> _Brief_
Which lines in the records below include the word "defaultdict"? Report each of them in full.

(Saved entries)

-- pv_equiv track=rewrite | github.com/reddevilmidzy/problem-solving | 백준/Gold/9024. 두 수의 합/두 수의 합.py | twopoint
-- ===== SOURCE A (Python) =====
-- from collections import defaultdict
--
-- def twopoint(n,nums,target):
--     st = 0
--     en = n-1
--     ans = defaultdict(int)
--     while st<en:
--         tsum = nums[st]+nums[en]
--         if tsum>target:
--             en-=1
--             ans[abs(target-tsum)]+=1
--         elif tsum<target:
--             st+=1
--             ans[abs(target-tsum)]+=1
--         else:
--             ans[abs(target-tsum)]+=1
--             st+=1
--             en-=1
--
--
--     for i in sorted(ans.keys()):
--         return ans[i]
-- ===== SOURCE B (Python) =====
-- def twopoint(n, nums, target):
--     st = 0
--     en = n - 1
--     best = None
--     cnt = 0
--     while st < en:
--         tsum = nums[st] + nums[en]
--         diff = abs(target - tsum)
--         if best is None or diff < best:
--             best, cnt = diff, 1
--         elif diff == best:
--             cnt += 1
--         if tsum > target:
--             en -= 1
--         elif tsum < target:
--             st += 1
--         else:
--             st += 1
--             en -= 1
--     return cnt if best is not None else None
-- ===== Notes on version B (the rewrite author's own statement) =====
-- stated objective: simpler
-- what changed: B keeps the same two-pointer sweep but replaces A's defaultdict histogram of all differences plus the final sorted(keys) pass by two scalars (best = minimal difference so far, cnt = its count) updated in the loop, so no dict and no O(n log n) sort are needed.
-- outside the precondition, e.g. on twopoint(3, [1, 2], 5): A raises IndexError, B raises IndexError
import Mathlib
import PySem

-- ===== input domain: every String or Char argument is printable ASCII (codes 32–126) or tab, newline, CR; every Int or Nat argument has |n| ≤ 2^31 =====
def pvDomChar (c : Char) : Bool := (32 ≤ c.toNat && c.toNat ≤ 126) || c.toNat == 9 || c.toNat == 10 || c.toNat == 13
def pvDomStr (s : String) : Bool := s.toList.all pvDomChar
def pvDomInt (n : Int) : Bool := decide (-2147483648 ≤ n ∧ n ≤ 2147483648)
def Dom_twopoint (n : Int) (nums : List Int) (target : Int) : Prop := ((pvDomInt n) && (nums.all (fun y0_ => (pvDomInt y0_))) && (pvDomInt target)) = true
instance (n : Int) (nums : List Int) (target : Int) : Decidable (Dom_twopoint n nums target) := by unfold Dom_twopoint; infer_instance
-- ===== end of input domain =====

-- B replaces A's defaultdict histogram of differences and the final sorted-keys pass
-- by two scalars (best difference so far, its count) maintained inside the same
-- two-pointer sweep; objective: simpler (no dict, no sort).

-- ===== PORT A =====
-- the while loop: st/en two pointers, ans the defaultdict(int) histogram of |target - tsum|
def twopointLoop (nums : List Int) (target : Int) (st en : Int) (ans : PySem.Dict Int Int) : PySem.Dict Int Int :=
  if st < en then
    let tsum := PySem.List.pyGetD nums st 0 + PySem.List.pyGetD nums en 0
    if tsum > target then
      twopointLoop nums target st (en - 1) (ans.modify (|target - tsum|) 0 (· + 1))
    else if tsum < target then
      twopointLoop nums target (st + 1) en (ans.modify (|target - tsum|) 0 (· + 1))
    else
      twopointLoop nums target (st + 1) (en - 1) (ans.modify (|target - tsum|) 0 (· + 1))
  else ans
termination_by (en - st).toNat
decreasing_by all_goals omega

def twopoint (n : Int) (nums : List Int) (target : Int) : Option Int :=
  let ans := twopointLoop nums target 0 (n - 1) PySem.Dict.empty
  -- 'for i in sorted(ans.keys()): return ans[i]' — returns at the smallest key, or falls off (None)
  match PySem.List.sorted ans.keys (fun x => x) false with
  | [] => none
  | i :: _ => some (ans.getD i 0)

-- ===== PORT B =====
def twopointAltLoop (nums : List Int) (target : Int) (st en : Int) (best : Option Int) (cnt : Int) :
    Option Int × Int :=
  if st < en then
    let tsum := PySem.List.pyGetD nums st 0 + PySem.List.pyGetD nums en 0
    let diff := |target - tsum|
    let p : Option Int × Int :=
      match best with
      | none => (some diff, 1)
      | some b => if diff < b then (some diff, 1) else if diff = b then (some b, cnt + 1) else (some b, cnt)
    if tsum > target then
      twopointAltLoop nums target st (en - 1) p.1 p.2
    else if tsum < target then
      twopointAltLoop nums target (st + 1) en p.1 p.2
    else
      twopointAltLoop nums target (st + 1) (en - 1) p.1 p.2
  else (best, cnt)
termination_by (en - st).toNat
decreasing_by all_goals omega

def twopoint_alt (n : Int) (nums : List Int) (target : Int) : Option Int :=
  match twopointAltLoop nums target 0 (n - 1) none 0 with
  | (none, _) => none
  | (some _, c) => some c

-- ===== PRECONDITION & SPEC =====
-- Pre_ excludes exactly the inputs where Python A raises IndexError: n exceeding
-- len(nums) with the loop actually entered (n ≥ 2); both programs raise there.
def Pre_twopoint (n : Int) (nums : List Int) (target : Int) : Prop :=
  n ≤ (nums.length : Int) ∨ n ≤ 1
instance (n : Int) (nums : List Int) (target : Int) : Decidable (Pre_twopoint n nums target) := by
  unfold Pre_twopoint; infer_instance
def pvWitness_twopoint : Int × List Int × Int := (4, ([2, 3, 5, 9], 10))

def Spec_twopoint (n : Int) (nums : List Int) (target : Int) (out : Option Int) : Prop := out = twopoint_alt n nums target
instance (n : Int) (nums : List Int) (target : Int) (out : Option Int) : Decidable (Spec_twopoint n nums target out) := by unfold Spec_twopoint; infer_instance

-- ===== CLAIM (what is proved, stated in full; the proofs are below) =====
def Claim_equal_twopoint : Prop := ∀ (n : Int) (nums : List Int) (target : Int), Dom_twopoint n nums target → Pre_twopoint n nums target → Spec_twopoint n nums target (twopoint n nums target)

-- ===== LEMMAS AND PROOFS =====

-- the sequence of differences |target - tsum| inspected by the (shared) two-pointer sweep
def diffSeq (nums : List Int) (target : Int) (st en : Int) : List Int :=
  if st < en then
    let tsum := PySem.List.pyGetD nums st 0 + PySem.List.pyGetD nums en 0
    if tsum > target then |target - tsum| :: diffSeq nums target st (en - 1)
    else if tsum < target then |target - tsum| :: diffSeq nums target (st + 1) en
    else |target - tsum| :: diffSeq nums target (st + 1) (en - 1)
  else []
termination_by (en - st).toNat
decreasing_by all_goals omega

-- B's per-difference update
def stepB (p : Option Int × Int) (k : Int) : Option Int × Int :=
  match p.1 with
  | none => (some k, 1)
  | some b => if k < b then (some k, 1) else if k = b then (some b, p.2 + 1) else (some b, p.2)

theorem twopointLoop_eq_foldl (nums : List Int) (target : Int) :
    ∀ (k : Nat) (st en : Int), (en - st).toNat ≤ k → ∀ ans,
      twopointLoop nums target st en ans =
      (diffSeq nums target st en).foldl (fun d k => d.modify k 0 (· + 1)) ans := by
  intro k
  induction k with
  | zero =>
      intro st en hk ans
      have h : ¬ st < en := by omega
      rw [twopointLoop, diffSeq, if_neg h, if_neg h]
      simp
  | succ k ih =>
      intro st en hk ans
      by_cases h : st < en
      · conv_lhs => rw [twopointLoop]
        conv_rhs => rw [diffSeq]
        rw [if_pos h, if_pos h]
        dsimp only
        split_ifs with h1 h2 <;>
          · rw [List.foldl_cons]
            exact ih _ _ (by omega) _
      · rw [twopointLoop, diffSeq, if_neg h, if_neg h]
        simp

theorem twopointAltLoop_eq_foldl (nums : List Int) (target : Int) :
    ∀ (k : Nat) (st en : Int), (en - st).toNat ≤ k → ∀ best cnt,
      twopointAltLoop nums target st en best cnt =
      (diffSeq nums target st en).foldl stepB (best, cnt) := by
  intro k
  induction k with
  | zero =>
      intro st en hk best cnt
      have h : ¬ st < en := by omega
      rw [twopointAltLoop, diffSeq, if_neg h, if_neg h]
      simp
  | succ k ih =>
      intro st en hk best cnt
      by_cases h : st < en
      · conv_lhs => rw [twopointAltLoop]
        conv_rhs => rw [diffSeq]
        rw [if_pos h, if_pos h]
        dsimp only
        split_ifs with h1 h2 <;>
          · rw [List.foldl_cons]
            rw [ih _ _ (by omega)]
            rfl
      · rw [twopointAltLoop, diffSeq, if_neg h, if_neg h]
        simp

-- characterisation of B's fold from a 'some' state
theorem foldl_stepB_some (l : List Int) :
    ∀ (b c : Int), l.foldl stepB (some b, c) =
      (some (l.foldl min b),
        if l.foldl min b < b then (l.count (l.foldl min b) : Int) else c + (l.count b : Int)) := by
  induction l with
  | nil => intro b c; simp
  | cons x t ih =>
      intro b c
      have hmin : (x :: t).foldl min b = t.foldl min (min b x) := by simp
      have hle : t.foldl min (min b x) ≤ min b x := (PySem.List.foldl_min_le t (min b x)).1
      rcases lt_trichotomy x b with hx | hx | hx
      · -- x < b : reset
        have : stepB (some b, c) x = (some x, 1) := by simp [stepB, hx]
        rw [List.foldl_cons, this, ih x 1]
        have hbx : min b x = x := by omega
        rw [hmin, hbx, Prod.mk.injEq]
        refine ⟨rfl, ?_⟩
        by_cases hm : t.foldl min x < x
        · have hxne : x ≠ t.foldl min x := by omega
          have hb : t.foldl min x < b := by omega
          simp [hm, hb, List.count_cons, hxne]
        · have hx' : t.foldl min x = x := le_antisymm ((PySem.List.foldl_min_le t x).1) (by omega)
          simp [hx', hx, List.count_cons]
          push_cast; ring
      · -- x = b : increment
        subst hx
        have : stepB (some x, c) x = (some x, c + 1) := by simp [stepB]
        rw [List.foldl_cons, this, ih x (c + 1)]
        have hbx : min x x = x := by omega
        rw [hmin, hbx]
        by_cases hm : t.foldl min x < x
        · have hxne : x ≠ t.foldl min x := by omega
          simp [hm, List.count_cons, hxne]
        · have hx' : t.foldl min x = x := le_antisymm ((PySem.List.foldl_min_le t x).1) (by omega)
          simp [hx', List.count_cons]
          ring
      · -- x > b : ignore
        have : stepB (some b, c) x = (some b, c) := by
          simp [stepB, show ¬ x < b by omega, show x ≠ b by omega]
        rw [List.foldl_cons, this, ih b c]
        have hbx : min b x = b := by omega
        rw [hmin, hbx]
        have hxb : x ≠ b := by omega
        by_cases hm : t.foldl min b < b
        · have hxne : x ≠ t.foldl min b := by omega
          simp [hm, List.count_cons, hxne]
        · simp [hm, List.count_cons, hxb]

-- the common answer computed from the difference list
theorem answer_eq (l : List Int) :
    (match PySem.List.sorted
        (l.foldl (fun d k => d.modify k 0 (· + 1)) (PySem.Dict.empty : PySem.Dict Int Int)).keys
        (fun x => x) false with
      | [] => (none : Option Int)
      | i :: _ => some ((l.foldl (fun d k => d.modify k 0 (· + 1)) (PySem.Dict.empty : PySem.Dict Int Int)).getD i 0)) =
    (match l.foldl stepB (none, 0) with
      | (none, _) => (none : Option Int)
      | (some _, c) => some c) := by
  have hkeys : (l.foldl (fun d k => d.modify k 0 (· + 1)) (PySem.Dict.empty : PySem.Dict Int Int)).keys
      = PySem.Set.update (PySem.Dict.empty : PySem.Dict Int Int).keys l :=
    PySem.Dict.keys_foldl_modify l 0 (fun _ _ => (· + 1)) _
  cases l with
  | nil =>
      have hnil : PySem.List.sorted ([] : List Int) (fun x => x) false = [] :=
        (PySem.List.sorted_eq_nil_iff _ _ _).2 rfl
      simp [hnil]
  | cons x t =>
      -- B's side: after the first element the state is (some x, 1)
      have hB : (x :: t).foldl stepB (none, 0) =
          (some (t.foldl min x),
            if t.foldl min x < x then (t.count (t.foldl min x) : Int) else 1 + (t.count x : Int)) := by
        rw [List.foldl_cons, show stepB (none, 0) x = (some x, 1) from rfl, foldl_stepB_some]
      -- A's side: the sorted key list is nonempty; its head is the minimum of x :: t
      have hmem : ∀ y : Int,
          y ∈ (PySem.Set.update (PySem.Dict.empty : PySem.Dict Int Int).keys (x :: t) : List Int) ↔ y ∈ x :: t := by
        intro y
        have : PySem.Set.update (PySem.Dict.empty : PySem.Dict Int Int).keys (x :: t)
            = PySem.Set.ofList (x :: t) := rfl
        rw [this]
        exact PySem.Set.mem_ofList _ y
      set d := (x :: t).foldl (fun d k => d.modify k 0 (· + 1)) (PySem.Dict.empty : PySem.Dict Int Int) with hd
      have hkne : (PySem.List.sorted d.keys (fun x => x) false) ≠ [] := by
        rw [Ne, PySem.List.sorted_eq_nil_iff]
        intro hnil
        have := (hmem x).2 (by simp)
        rw [← hkeys] at this
        rw [hnil] at this
        simp at this
      rcases hs : PySem.List.sorted d.keys (fun x => x) false with _ | ⟨i, s⟩
      · exact absurd hs hkne
      · -- i is the least key, which is the minimum m of x :: t
        have himem : i ∈ (x :: t) := by
          have : i ∈ d.keys := by
            rw [← PySem.List.mem_sorted d.keys (fun x => x) false i, hs]; simp
          rw [hkeys] at this
          exact (hmem i).1 this
        have hminle : t.foldl min x ≤ x ∧ ∀ y ∈ t, t.foldl min x ≤ y := PySem.List.foldl_min_le t x
        have hmmem : t.foldl min x ∈ (x :: t) := by
          rcases PySem.List.foldl_min_mem t x with h | h
          · rw [h]; exact List.mem_cons_self ..
          · exact List.mem_cons_of_mem _ h
        have hmi : t.foldl min x ≤ i := by
          rcases List.mem_cons.1 himem with h | h
          · rw [h]; exact hminle.1
          · exact hminle.2 i h
        have him : i ≤ t.foldl min x := by
          have hmk : t.foldl min x ∈ d.keys := by rw [hkeys]; exact (hmem _).2 hmmem
          exact PySem.List.key_head_sorted_le d.keys (fun x => x) hs _ hmk
        have hie : i = t.foldl min x := le_antisymm him hmi
        have hcount : d.getD i 0 = ((x :: t).count i : Int) := by
          rw [hd, PySem.Dict.getD_foldl_modify_add_one]
          simp
        rw [hB]
        show some (d.getD i 0) =
          some (if t.foldl min x < x then (t.count (t.foldl min x) : Int) else 1 + (t.count x : Int))
        rw [hcount, hie]
        by_cases hlt : t.foldl min x < x
        · have hne : ¬ (x = t.foldl min x) := by omega
          simp [hlt, hne]
        · have hmx : t.foldl min x = x := le_antisymm hminle.1 (by omega)
          simp [hlt, hmx]
          ring

-- ===== VERDICT (by name: the statement is the Claim_ definition above) =====
theorem twopoint_spec : Claim_equal_twopoint := by
  intro n nums target _ _
  unfold Spec_twopoint twopoint twopoint_alt
  rw [twopointLoop_eq_foldl nums target (n - 1 - 0).toNat 0 (n - 1) (by omega),
      twopointAltLoop_eq_foldl nums target (n - 1 - 0).toNat 0 (n - 1) (by omega)]
  exact answer_eq (diffSeq nums target 0 (n - 1))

> _Written solution_
-- from collections import defaultdict
--     ans = defaultdict(int)
-- what changed: B keeps the same two-pointer sweep but replaces A's defaultdict histogram of all differences plus the final sorted(keys) pass by two scalars (best = minimal difference so far, cnt = its count) updated in the loop, so no dict and no O(n log n) sort are needed.
-- B replaces A's defaultdict histogram of differences and the final sorted-keys pass
-- the while loop: st/en two pointers, ans the defaultdict(int) histogram of |target - tsum|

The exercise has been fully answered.